I wonder how many people have heard that chiropractic neck adjustments can cause strokes. It isn’t exactly common knowledge. One organization is trying to raise public awareness through signs on the side of city buses (Injured by a Chiropractor? Call this number) and through TV commercials. I had never heard about this phenomenon myself until a few years ago, when I heard it mentioned on an episode of Alan Alda’s Scientific American Frontiers. I questioned his accuracy, but I quickly found confirmation in the medical literature.

A typical case was that of 24 year old Kristi Bedenbaugh who saw her chiropractor for sinus headaches. During a neck manipulation she suffered a brain stem stroke and she died three days later. Autopsy revealed that the manipulation had split the inside walls of both of her vertebral arteries, causing the walls to balloon and block the blood supply to the lower part of her brain. Additional studies concluded that blood clots had formed on the days the manipulation took place. The chiropractor later paid a $1000 fine.

The two vertebral arteries run straight up the back of the neck passing through holes in the sides of each neck vertebra. When the head
turns, the “tethered” artery is drastically kinked: null

Because of this kinking, it is particularly susceptible to injury. Even a simple thing like extending the neck back over the basin for hair washing at the beauty salon has been known to cause a stroke. The artery is elastic, but with hardening of the arteries, with cholesterol plaques, with trauma (like automobile accidents) or simply with rapid stretching, the delicate lining of the artery can tear. It is easy to imagine how a rapid, forceful thrust by a chiropractor could cause damage.

Sometimes the damage is immediate and the patient collapses on the chiropractor’s table. Sometimes mild symptoms start immediately and progress after the patient leaves the chiropractor’s office. Sometimes the tear is a small one and it clots over; then days later the clot breaks loose, travels to the brain and causes a delayed stroke. By this time, the patient may not connect his sudden collapse to the previous visit to the chiropractor.

Chiropractors are well aware of the risk. They discuss it in their journals and online forums. They have tried to find ways to screen patients for high risk, but there is no reliable way to do so. Strokes are a major reason for chiropractic malpractice insurance payouts – 9% of claims paid by the major chiropractic insurer in 2002, the only year for which I was able to find statistics. Some chiropractors are now asking patients to sign an informed consent form before manipulations. If asked, most chiropractors downplay the risk, saying it occurs in less than one in a million manipulations. Many (perhaps most) chiropractors do not mention the risk at all.

Most alarming: some chiropractors perform these neck adjustments with no warning and without permission. I met a woman who still walks with a limp and has other residual impairments from a chiropractic stroke. She went to her chiropractor for a shoulder problem and thought he was going to massage her shoulder muscles. She did not want him to manipulate her neck, did not give him permission, and didn’t realize what he was doing until he suddenly twisted her neck. She collapsed on the table and nearly died.

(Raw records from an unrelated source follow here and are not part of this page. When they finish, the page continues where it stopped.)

-- pv_equiv track=rewrite | github.com/JarretNachtigal/python-sandbox | hackerrank_6_14_2022.py | get_vowel_substrings
-- ===== SOURCE A (Python) =====
-- def get_vowel_substrings(string):
--     vowels = ["a", "e", "i", "o", 'u']
--     substrings = []
--     length = len(string)
--     for letter in vowels:  # loop through vowels to check if they exist
--         if string.count(letter) > 0:  # if they exist
--             substrings.append(letter)  # add vowel to substrings
--             i = string.index(letter) + 1  # set i to index of vowel + 1
--             while i < length:  # add remaining substrings after the vowel
--                 # add previous substring + next letter
--                 substrings.append(substrings[len(substrings) - 1] + string[i])
--                 i += 1
--
--     return substrings
-- ===== SOURCE B (Python) =====
-- def get_vowel_substrings(string):
--     result = []
--     n = len(string)
--     for v in "aeiou":
--         idx = string.find(v)
--         if idx != -1:
--             result.extend(string[idx:j] for j in range(idx + 1, n + 1))
--     return result
-- ===== Notes on version B (the rewrite author's own statement) =====
-- stated objective: simpler
-- what changed: B replaces A's chained accumulator (substrings[-1] + string[i] inside a manual while loop) by computing each output independently as a slice string[idx:j] over a range, using str.find instead of count+index.
import Mathlib
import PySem

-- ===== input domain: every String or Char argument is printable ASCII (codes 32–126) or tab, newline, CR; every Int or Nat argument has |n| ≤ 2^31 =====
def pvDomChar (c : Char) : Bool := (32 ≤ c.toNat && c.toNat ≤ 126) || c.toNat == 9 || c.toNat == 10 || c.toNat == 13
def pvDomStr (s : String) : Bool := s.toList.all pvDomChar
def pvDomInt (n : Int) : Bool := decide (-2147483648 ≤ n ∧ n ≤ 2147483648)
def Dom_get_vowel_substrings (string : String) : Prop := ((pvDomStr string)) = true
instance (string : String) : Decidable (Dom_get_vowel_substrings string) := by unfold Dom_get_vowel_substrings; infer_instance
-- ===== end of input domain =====

-- B builds each substring independently as a slice string[idx:j]; A chains each one from the
-- previous with substrings[-1] + string[i]. Same values, simpler decomposition.

-- ===== PORT A =====
-- A's inner `while i < length: substrings.append(substrings[len(substrings)-1] + string[i]); i += 1`.
-- substrings[len(substrings)-1] is pyGet?; its `.getD []` default is unreachable: the list is
-- nonempty whenever the loop is entered (a vowel was just appended).
def pvAwhile (s : List Char) (substrings : List (List Char)) (i : Nat) : List (List Char) :=
  if h : i < s.length then
    pvAwhile s
      (substrings ++
        [((PySem.List.pyGet? substrings ((substrings.length : Int) - 1)).getD []) ++ [s[i]]])
      (i + 1)
  else substrings
termination_by s.length - i

def get_vowel_substrings (string : String) : List String :=
  let vowels : List Char := ['a', 'e', 'i', 'o', 'u']
  let s := string.toList
  -- `string.index(letter)` is Chars.find (equal, since the guard `count > 0` holds); `i` starts at index + 1
  ((vowels.foldl (fun substrings letter =>
      if PySem.Chars.count s [letter] > 0 then
        pvAwhile s (substrings ++ [[letter]]) ((PySem.Chars.find s [letter]).toNat + 1)
      else substrings) [])).map String.ofList

-- ===== PORT B =====
def get_vowel_substrings_alt (string : String) : List String :=
  let s := string.toList
  let n := s.length
  ("aeiou".toList).foldl (fun result v =>
    let idx := PySem.Chars.find s [v]
    if idx ≠ -1 then
      result ++ (PySem.List.pyRange (idx + 1) ((n : Int) + 1)).map
        (fun j => String.ofList (PySem.List.slice s (some idx) (some j)))
    else result) []

-- ===== PRECONDITION & SPEC =====
def Spec_get_vowel_substrings (string : String) (out : List String) : Prop := out = get_vowel_substrings_alt string
instance (string : String) (out : List String) : Decidable (Spec_get_vowel_substrings string out) := by unfold Spec_get_vowel_substrings; infer_instance

-- ===== CLAIM (what is proved, stated in full; the proofs are below) =====
def Claim_equal_get_vowel_substrings : Prop := ∀ (string : String), Dom_get_vowel_substrings string → Spec_get_vowel_substrings string (get_vowel_substrings string)

-- ===== LEMMAS AND PROOFS =====

theorem pvAwhile_spec (s : List Char) (i : Nat) (subs : List (List Char)) (last : List Char) :
    pvAwhile s (subs ++ [last]) i
      = (subs ++ [last]) ++ (List.range (s.length - i)).map
          (fun k => last ++ ((s.drop i).take (k + 1))) := by
  have key : ∀ (d i : Nat), s.length - i ≤ d → ∀ (subs : List (List Char)) (last : List Char),
      pvAwhile s (subs ++ [last]) i
        = (subs ++ [last]) ++ (List.range (s.length - i)).map
            (fun k => last ++ ((s.drop i).take (k + 1))) := by
    intro d
    induction d with
    | zero =>
      intro i hd subs last
      have h : ¬ i < s.length := by omega
      rw [pvAwhile, dif_neg h]
      have : s.length - i = 0 := by omega
      simp [this]
    | succ d ih =>
      intro i hd subs last
      by_cases h : i < s.length
      · rw [pvAwhile, dif_pos h]
        have hlast : ((PySem.List.pyGet? (subs ++ [last])
            (((subs ++ [last]).length : Int) - 1)).getD []) = last := by
          have he : (((subs ++ [last]).length : Int) - 1) = ((subs.length : Nat) : Int) := by
            simp
          rw [he, PySem.List.pyGet?_natCast]
          simp
        rw [hlast]
        have := ih (i + 1) (by omega) (subs ++ [last]) (last ++ [s[i]])
        rw [this]
        have hn : s.length - i = (s.length - (i + 1)) + 1 := by omega
        rw [hn, List.range_succ_eq_map, List.map_cons, List.map_map]
        have hdropi : s.drop i = s[i] :: s.drop (i + 1) := List.drop_eq_getElem_cons h
        rw [List.append_assoc]
        congr 1
        simp only [Function.comp_def, hdropi, List.take_succ_cons]
        simp
      · rw [pvAwhile, dif_neg h]
        have : s.length - i = 0 := by omega
        simp [this]
  exact key (s.length - i) i le_rfl subs last

theorem pvPyRange_nat (d : Nat) : ∀ (a : Nat),
    PySem.List.pyRange (a : Int) ((a + d : Nat) : Int)
      = (List.range d).map (fun k => ((a + k : Nat) : Int)) := by
  induction d with
  | zero => intro a; exact PySem.List.pyRange_one_eq_nil (by simp)
  | succ d ih =>
    intro a
    rw [PySem.List.pyRange_one_cons (by omega)]
    have h1 : ((a : Int) + 1) = (((a + 1 : Nat) : Int)) := by push_cast; ring
    have h2 : ((a + (d + 1) : Nat) : Int) = (((a + 1) + d : Nat) : Int) := by push_cast; ring
    rw [h1, h2, ih (a + 1), List.range_succ_eq_map, List.map_cons, List.map_map]
    refine congrArg₂ _ (by norm_num) (List.map_congr_left ?_)
    intro k _; simp; omega

theorem pvCount_go_singleton (c : Char) (fuel : Nat) :
    ∀ (l : List Char) (acc : Nat),
      PySem.Chars.count.go [c] fuel l acc = acc + (l.take fuel).count c := by
  induction fuel with
  | zero => intro l acc; cases l <;> simp [PySem.Chars.count.go]
  | succ fuel ih =>
    intro l acc
    cases l with
    | nil => simp [PySem.Chars.count.go]
    | cons h t =>
      by_cases hc : h = c
      · subst hc
        simp [PySem.Chars.count.go, List.isPrefixOf, ih]
        omega
      · simp [PySem.Chars.count.go, List.isPrefixOf, hc, ih, Ne.symm hc]

theorem pvCount_singleton (s : List Char) (c : Char) :
    PySem.Chars.count s [c] = s.count c := by
  simp [PySem.Chars.count, pvCount_go_singleton]

theorem pvFold (s : List Char) : ∀ (vs : List Char) (subs : List (List Char)),
    vs.foldl (fun result v =>
        let idx := PySem.Chars.find s [v]
        if idx ≠ -1 then
          result ++ (PySem.List.pyRange (idx + 1) ((s.length : Int) + 1)).map
            (fun j => String.ofList (PySem.List.slice s (some idx) (some j)))
        else result) (subs.map String.ofList)
      = (vs.foldl (fun substrings letter =>
          if PySem.Chars.count s [letter] > 0 then
            pvAwhile s (substrings ++ [[letter]]) ((PySem.Chars.find s [letter]).toNat + 1)
          else substrings) subs).map String.ofList := by
  intro vs
  induction vs with
  | nil => intro subs; simp
  | cons c vs ih =>
    intro subs
    simp only [List.foldl_cons]
    by_cases hc : c ∈ s
    · -- the vowel occurs
      have hinf : [c] <:+: s := (List.singleton_infix_iff c s).mpr hc
      have hfind : 0 ≤ PySem.Chars.find s [c] := (PySem.Chars.find_nonneg_iff s [c]).mpr hinf
      set m := (PySem.Chars.find s [c]).toNat with hm
      have hfm : PySem.Chars.find s [c] = (m : Int) := by omega
      have hpre : [c] <+: s.drop m := (PySem.Chars.find_spec hfind).1
      obtain ⟨t, ht⟩ := hpre
      have hdrop : s.drop m = c :: s.drop (m + 1) := by
        rw [← List.tail_drop, ← ht]; simp
      have hmlt : m < s.length := by
        by_contra hge
        have hnil : s.drop m = [] := List.drop_eq_nil_of_le (by omega)
        rw [hnil] at hdrop; simp at hdrop
      -- A's branch
      have hcount : PySem.Chars.count s [c] > 0 := by
        rw [pvCount_singleton]; exact List.count_pos_iff.mpr hc
      rw [if_pos hcount, hfm]
      -- B's branch
      rw [if_pos (show (m : Int) ≠ -1 by omega)]
      have hnm : s.length - m = (s.length - (m + 1)) + 1 := by omega
      have hblock : (subs.map String.ofList) ++
            (PySem.List.pyRange ((m : Int) + 1) ((s.length : Int) + 1)).map
              (fun j => String.ofList (PySem.List.slice s (some (m : Int)) (some j)))
          = (pvAwhile s (subs ++ [[c]]) (m + 1)).map String.ofList := by
        rw [pvAwhile_spec, List.append_assoc, List.map_append]
        congr 1
        rw [List.map_append]
        have hc1 : ((m : Int) + 1) = (((m + 1 : Nat)) : Int) := by push_cast; ring
        have hc2 : ((s.length : Int) + 1) = ((((m + 1) + (s.length - m) : Nat)) : Int) := by
          push_cast; omega
        rw [hc1, hc2, pvPyRange_nat, List.map_map, hnm, List.range_succ_eq_map, List.map_cons,
          List.map_map, List.map_cons]
        have hsub : ∀ k : Nat, (m + 1 + k) - m = k + 1 := by omega
        simp only [Function.comp_def, PySem.List.slice_natCast, hsub, hdrop,
          List.take_succ_cons, List.map_nil, List.singleton_append, List.map_map]
        simp
      rw [hblock]
      exact ih _
    · -- the vowel does not occur
      have hinf : ¬ [c] <:+: s := by
        rw [List.singleton_infix_iff]; exact hc
      have hfind : PySem.Chars.find s [c] = -1 := (PySem.Chars.find_eq_neg_one_iff s [c]).mpr hinf
      have hcount : ¬ PySem.Chars.count s [c] > 0 := by
        rw [pvCount_singleton]; simp [List.count_eq_zero_of_not_mem hc]
      rw [if_neg hcount, hfind]
      simp only [ne_eq, not_true_eq_false, if_false]
      exact ih subs

-- ===== VERDICT (by name: the statement is the Claim_ definition above) =====
theorem get_vowel_substrings_spec : Claim_equal_get_vowel_substrings := by
  intro string _
  unfold Spec_get_vowel_substrings get_vowel_substrings get_vowel_substrings_alt
  have hv : "aeiou".toList = ['a', 'e', 'i', 'o', 'u'] := rfl
  rw [hv]
  exact (pvFold string.toList ['a', 'e', 'i', 'o', 'u'] []).symm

How often can a stroke be attributed to neck manipulation? We really don’t know. Estimates have varied from one in ten million manipulations to one in 40,000. I should clarify that only one specific type of stroke, basilar stroke, has been linked to chiropractic. It has been estimated that about 20% of all basilar strokes are due to spinal manipulations. This would work out to about 1300 a year in the U.S. But we just don’t know, because it has not been properly studied. Carotid artery strokes have also been reported after chiropractic treatments. Chiropractors do not follow up on every patient. Patients who have delayed strokes may never see their chiropractor again, so chiropractors would naturally tend to underestimate the risk. Many of these diagnoses are missed because the vertebral arteries are not typically examined on autopsy.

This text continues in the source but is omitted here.